-- pv_equiv track=rewrite | github.com/d25037/trading25 | apps/bt/src/application/services/listed_market_targets.py | group_target_codes_by_canonical
-- ===== SOURCE A (Python) =====
-- from typing import Any, Iterable, Mapping
--
-- def group_target_codes_by_canonical(target_map: Mapping[str, str]) -> dict[str, tuple[str, ...]]:
--     grouped: dict[str, list[str]] = {}
--     for exact_code, canonical_code in target_map.items():
--         grouped.setdefault(canonical_code, []).append(exact_code)
--     return {
--         canonical_code: tuple(sorted(set(exact_codes)))
--         for canonical_code, exact_codes in grouped.items()
--     }
-- ===== SOURCE B (Python) =====
-- def group_target_codes_by_canonical(target_map):
--     # One pass: maintain each group's tuple already sorted by inserting every
--     # exact code at its sorted position, so no per-group sorted(set(...)) pass is needed.
--     result: dict[str, tuple[str, ...]] = {}
--     for exact_code, canonical_code in target_map.items():
--         cur = result.get(canonical_code, ())
--         i = 0
--         while i < len(cur) and cur[i] < exact_code:
--             i += 1
--         result[canonical_code] = cur[:i] + (exact_code,) + cur[i:]
--     return result
-- ===== Notes on version B (the rewrite author's own statement) =====
-- stated objective: alternative
-- what changed: Replaces A's two-phase group-then-sorted(set(...))-per-group construction with a single pass that keeps every group's tuple sorted by splicing each exact code into its sorted position, with no set, no sorted() and no final rebuilding comprehension.
import Mathlib
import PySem

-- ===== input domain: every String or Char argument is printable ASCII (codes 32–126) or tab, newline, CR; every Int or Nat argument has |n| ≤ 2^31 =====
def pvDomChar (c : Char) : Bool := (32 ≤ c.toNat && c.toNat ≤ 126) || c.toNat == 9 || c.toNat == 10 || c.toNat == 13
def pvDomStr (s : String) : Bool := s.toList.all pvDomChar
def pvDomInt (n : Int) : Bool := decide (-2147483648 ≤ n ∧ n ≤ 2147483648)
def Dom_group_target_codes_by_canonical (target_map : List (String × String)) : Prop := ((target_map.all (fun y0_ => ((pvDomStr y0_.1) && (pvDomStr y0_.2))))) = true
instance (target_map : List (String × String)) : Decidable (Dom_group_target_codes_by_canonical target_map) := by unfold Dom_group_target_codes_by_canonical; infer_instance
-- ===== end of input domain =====

-- B replaces the group-then-sort-each-group construction by a single pass that keeps each
-- group sorted via positional insertion; equal results are proved on dict-shaped inputs.

-- ===== PORT A =====
def group_target_codes_by_canonical (target_map : List (String × String)) : List (String × List String) :=
  -- grouped.setdefault(canonical, []).append(exact)  ==  grouped[canonical] = grouped.get(canonical, []) + [exact]
  (target_map.foldl (fun (d : PySem.Dict String (List String)) p =>
      d.modify p.2 [] (fun xs => xs ++ [p.1])) PySem.Dict.empty).items.map (fun p => (p.1, PySem.List.sorted (PySem.Set.ofList p.2) (fun x => x)))

-- ===== PORT B =====
-- the while-loop splice: cur[:i] + (exact,) + cur[i:] with i the first index with not (cur[i] < exact)
def pvSpliceSorted (cur : List String) (x : String) : List String :=
  match cur with
  | [] => [x]
  | y :: ys => if y < x then y :: pvSpliceSorted ys x else x :: y :: ys

def group_target_codes_by_canonical_alt (target_map : List (String × String)) : List (String × List String) :=
  (target_map.foldl
    (fun (d : PySem.Dict String (List String)) p =>
      d.insert p.2 (pvSpliceSorted (d.getD p.2 []) p.1)) PySem.Dict.empty).items

-- ===== PRECONDITION & SPEC =====
-- Pre_ excludes association lists with duplicate exact-code keys: they do not encode any
-- Python dict (A's parameter is a Mapping, whose keys are unique), so the encoding is ambiguous there.
def Pre_group_target_codes_by_canonical (target_map : List (String × String)) : Prop :=
  (target_map.map (fun p => p.1)).Nodup
instance (target_map : List (String × String)) : Decidable (Pre_group_target_codes_by_canonical target_map) := by unfold Pre_group_target_codes_by_canonical; infer_instance
def pvWitness_group_target_codes_by_canonical : (List (String × String)) :=
  [("7203", "7203"), ("7203-5", "7203"), ("9984", "9984")]
def Spec_group_target_codes_by_canonical (target_map : List (String × String)) (out : List (String × List String)) : Prop := out = group_target_codes_by_canonical_alt target_map
instance (target_map : List (String × String)) (out : List (String × List String)) : Decidable (Spec_group_target_codes_by_canonical target_map out) := by unfold Spec_group_target_codes_by_canonical; infer_instance

-- ===== CLAIM (what is proved, stated in full; the proofs are below) =====
def Claim_equal_group_target_codes_by_canonical : Prop := ∀ (target_map : List (String × String)), Dom_group_target_codes_by_canonical target_map → Pre_group_target_codes_by_canonical target_map → Spec_group_target_codes_by_canonical target_map (group_target_codes_by_canonical target_map)

-- ===== LEMMAS AND PROOFS =====

theorem pvSpliceSorted_perm (l : List String) (x : String) :
    (pvSpliceSorted l x).Perm (x :: l) := by
  induction l with
  | nil => simp [pvSpliceSorted]
  | cons y ys ih =>
    simp only [pvSpliceSorted]
    split_ifs
    · exact ((ih.cons y).trans (List.Perm.swap x y ys))
    · exact List.Perm.refl _

theorem pvSpliceSorted_pairwise (l : List String) (x : String)
    (hp : l.Pairwise (· < ·)) (hx : x ∉ l) :
    (pvSpliceSorted l x).Pairwise (· < ·) := by
  induction l with
  | nil => simp [pvSpliceSorted]
  | cons y ys ih =>
    rw [List.pairwise_cons] at hp
    simp only [List.mem_cons, not_or] at hx
    simp only [pvSpliceSorted]
    split_ifs with hyx
    · refine List.pairwise_cons.mpr ⟨?_, ih hp.2 hx.2⟩
      intro z hz
      rcases List.mem_cons.mp (((pvSpliceSorted_perm ys x).mem_iff).mp hz) with h | h
      · exact h ▸ hyx
      · exact hp.1 z h
    · have hxy : x < y := lt_of_le_of_ne (not_lt.mp hyx) hx.1
      refine List.pairwise_cons.mpr ⟨?_, List.pairwise_cons.mpr ⟨hp.1, hp.2⟩⟩
      intro z hz
      rcases List.mem_cons.mp hz with h | h
      · exact h ▸ hxy
      · exact hxy.trans (hp.1 z h)

theorem foldl_splice_invariant (xs acc : List String)
    (hacc : acc.Pairwise (· < ·)) (hnd : (acc ++ xs).Nodup) :
    (xs.foldl pvSpliceSorted acc).Perm (acc ++ xs) ∧
      (xs.foldl pvSpliceSorted acc).Pairwise (· < ·) := by
  induction xs generalizing acc with
  | nil =>
    simp only [List.foldl_nil, List.append_nil]
    exact ⟨List.Perm.refl acc, hacc⟩
  | cons x t ih =>
    have hx : x ∉ acc := by
      intro h
      exact (List.nodup_append.mp hnd).2.2 x h x (List.mem_cons_self ..) rfl
    have hperm : (pvSpliceSorted acc x).Perm (x :: acc) := pvSpliceSorted_perm acc x
    have hpair : (pvSpliceSorted acc x).Pairwise (· < ·) := pvSpliceSorted_pairwise acc x hacc hx
    have hmid : (acc ++ x :: t).Perm (x :: (acc ++ t)) := List.perm_middle
    have hnd' : (pvSpliceSorted acc x ++ t).Nodup := by
      refine ((hperm.append_right t).nodup_iff).mpr ?_
      exact (hmid.nodup_iff).mp hnd
    obtain ⟨p, q⟩ := ih (pvSpliceSorted acc x) hpair hnd'
    refine ⟨p.trans ?_, q⟩
    exact (hperm.append_right t).trans hmid.symm

theorem foldl_splice_eq_sorted_ofList (xs : List String) (hnd : xs.Nodup) :
    xs.foldl pvSpliceSorted [] = PySem.List.sorted (PySem.Set.ofList xs) (fun x => x) := by
  obtain ⟨p, q⟩ := foldl_splice_invariant xs [] (by simp) (by simpa using hnd)
  simp only [List.nil_append] at p
  have hx : xs.Perm (PySem.Set.ofList xs) :=
    (List.perm_ext_iff_of_nodup hnd (PySem.Set.nodup_ofList xs)).mpr
      (fun a => (PySem.Set.mem_ofList xs a).symm)
  exact (PySem.List.sorted_eq_of_perm_of_pairwise_lt _ _ _ (p.trans hx) q).symm

-- getD of B's insertion loop: the spliced fold of the group's exact codes
theorem getD_foldl_splice (l : List (String × String)) (d : PySem.Dict String (List String)) (c : String) :
    (l.foldl (fun (d : PySem.Dict String (List String)) p =>
        d.insert p.2 (pvSpliceSorted (d.getD p.2 []) p.1)) d).getD c []
      = ((l.filter (fun p => p.2 == c)).map (fun p => p.1)).foldl pvSpliceSorted (d.getD c []) := by
  induction l generalizing d with
  | nil => simp
  | cons p t ih =>
    simp only [List.foldl_cons, ih, List.filter_cons]
    by_cases h : c = p.2
    · subst h
      simp
    · have hb : (p.2 == c) = false := beq_false_of_ne (fun e => h e.symm)
      simp [hb, PySem.Dict.getD_insert, h]

theorem group_filter_nodup (target_map : List (String × String)) (c : String)
    (h : (target_map.map (fun p => p.1)).Nodup) :
    (((target_map.filter (fun p => p.2 == c)).map (fun p => p.1))).Nodup := by
  have hs : (target_map.filter (fun p => p.2 == c)).Sublist target_map := List.filter_sublist
  exact (hs.map (fun p => p.1)).nodup h

-- ===== VERDICT (by name: the statement is the Claim_ definition above) =====
theorem group_target_codes_by_canonical_spec : Claim_equal_group_target_codes_by_canonical := by
  intro target_map _ hpre
  unfold Spec_group_target_codes_by_canonical
  unfold group_target_codes_by_canonical group_target_codes_by_canonical_alt
  -- rewrite A's loop (key p.2) as a loop over swapped pairs (key p.1) to use the library lemmas
  have hA_keys :
      (target_map.foldl (fun (d : PySem.Dict String (List String)) p =>
          d.modify p.2 [] (fun xs => xs ++ [p.1])) PySem.Dict.empty).keys
        = PySem.Set.update (PySem.Dict.empty : PySem.Dict String (List String)).keys
            (target_map.map (fun p => p.2)) :=
    PySem.Dict.keys_foldl_modify_key target_map (fun p => p.2) [] (fun _ p xs => xs ++ [p.1]) _
  have hB_keys :
      (target_map.foldl (fun (d : PySem.Dict String (List String)) p =>
          d.insert p.2 (pvSpliceSorted (d.getD p.2 []) p.1)) PySem.Dict.empty).keys
        = PySem.Set.update (PySem.Dict.empty : PySem.Dict String (List String)).keys
            (target_map.map (fun p => p.2)) :=
    PySem.Dict.keys_foldl_insert_key target_map (fun p => p.2) (fun d p => pvSpliceSorted (d.getD p.2 []) p.1) _
  have hA_nd :
      (target_map.foldl (fun (d : PySem.Dict String (List String)) p =>
          d.modify p.2 [] (fun xs => xs ++ [p.1])) PySem.Dict.empty).keys.Nodup :=
    PySem.Dict.nodup_keys_foldl_modify_key target_map (fun p => p.2) [] _ _ (by simp)
  have hB_nd :
      (target_map.foldl (fun (d : PySem.Dict String (List String)) p =>
          d.insert p.2 (pvSpliceSorted (d.getD p.2 []) p.1)) PySem.Dict.empty).keys.Nodup :=
    PySem.Dict.nodup_keys_foldl_insert_key target_map (fun p => p.2) _ _ (by simp)
  have hA_getD : ∀ c,
      (target_map.foldl (fun (d : PySem.Dict String (List String)) p =>
          d.modify p.2 [] (fun xs => xs ++ [p.1])) PySem.Dict.empty).getD c []
        = (target_map.filter (fun p => p.2 == c)).map (fun p => p.1) := by
    intro c
    have hswap := PySem.Dict.getD_foldl_modify_append (target_map.map (fun p => (p.2, p.1)))
      (PySem.Dict.empty : PySem.Dict String (List String)) c
    rw [List.foldl_map] at hswap
    simpa [List.filter_map, Function.comp] using hswap
  rw [PySem.Dict.items_eq_map_keys _ hA_nd [], PySem.Dict.items_eq_map_keys _ hB_nd [],
      hA_keys, hB_keys, List.map_map]
  refine List.map_congr_left ?_
  intro c _
  simp only [Function.comp]
  rw [hA_getD c, getD_foldl_splice]
  have := foldl_splice_eq_sorted_ofList ((target_map.filter (fun p => p.2 == c)).map (fun p => p.1))
    (group_filter_nodup target_map c hpre)
  simp [this]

*-*-*

From the top of the material above, print every line exactly, ending with the line that holds "grouped: dict[str, list[str]]".

-- pv_equiv track=rewrite | github.com/d25037/trading25 | apps/bt/src/application/services/listed_market_targets.py | group_target_codes_by_canonical
-- ===== SOURCE A (Python) =====
-- from typing import Any, Iterable, Mapping
--
-- def group_target_codes_by_canonical(target_map: Mapping[str, str]) -> dict[str, tuple[str, ...]]:
--     grouped: dict[str, list[str]] = {}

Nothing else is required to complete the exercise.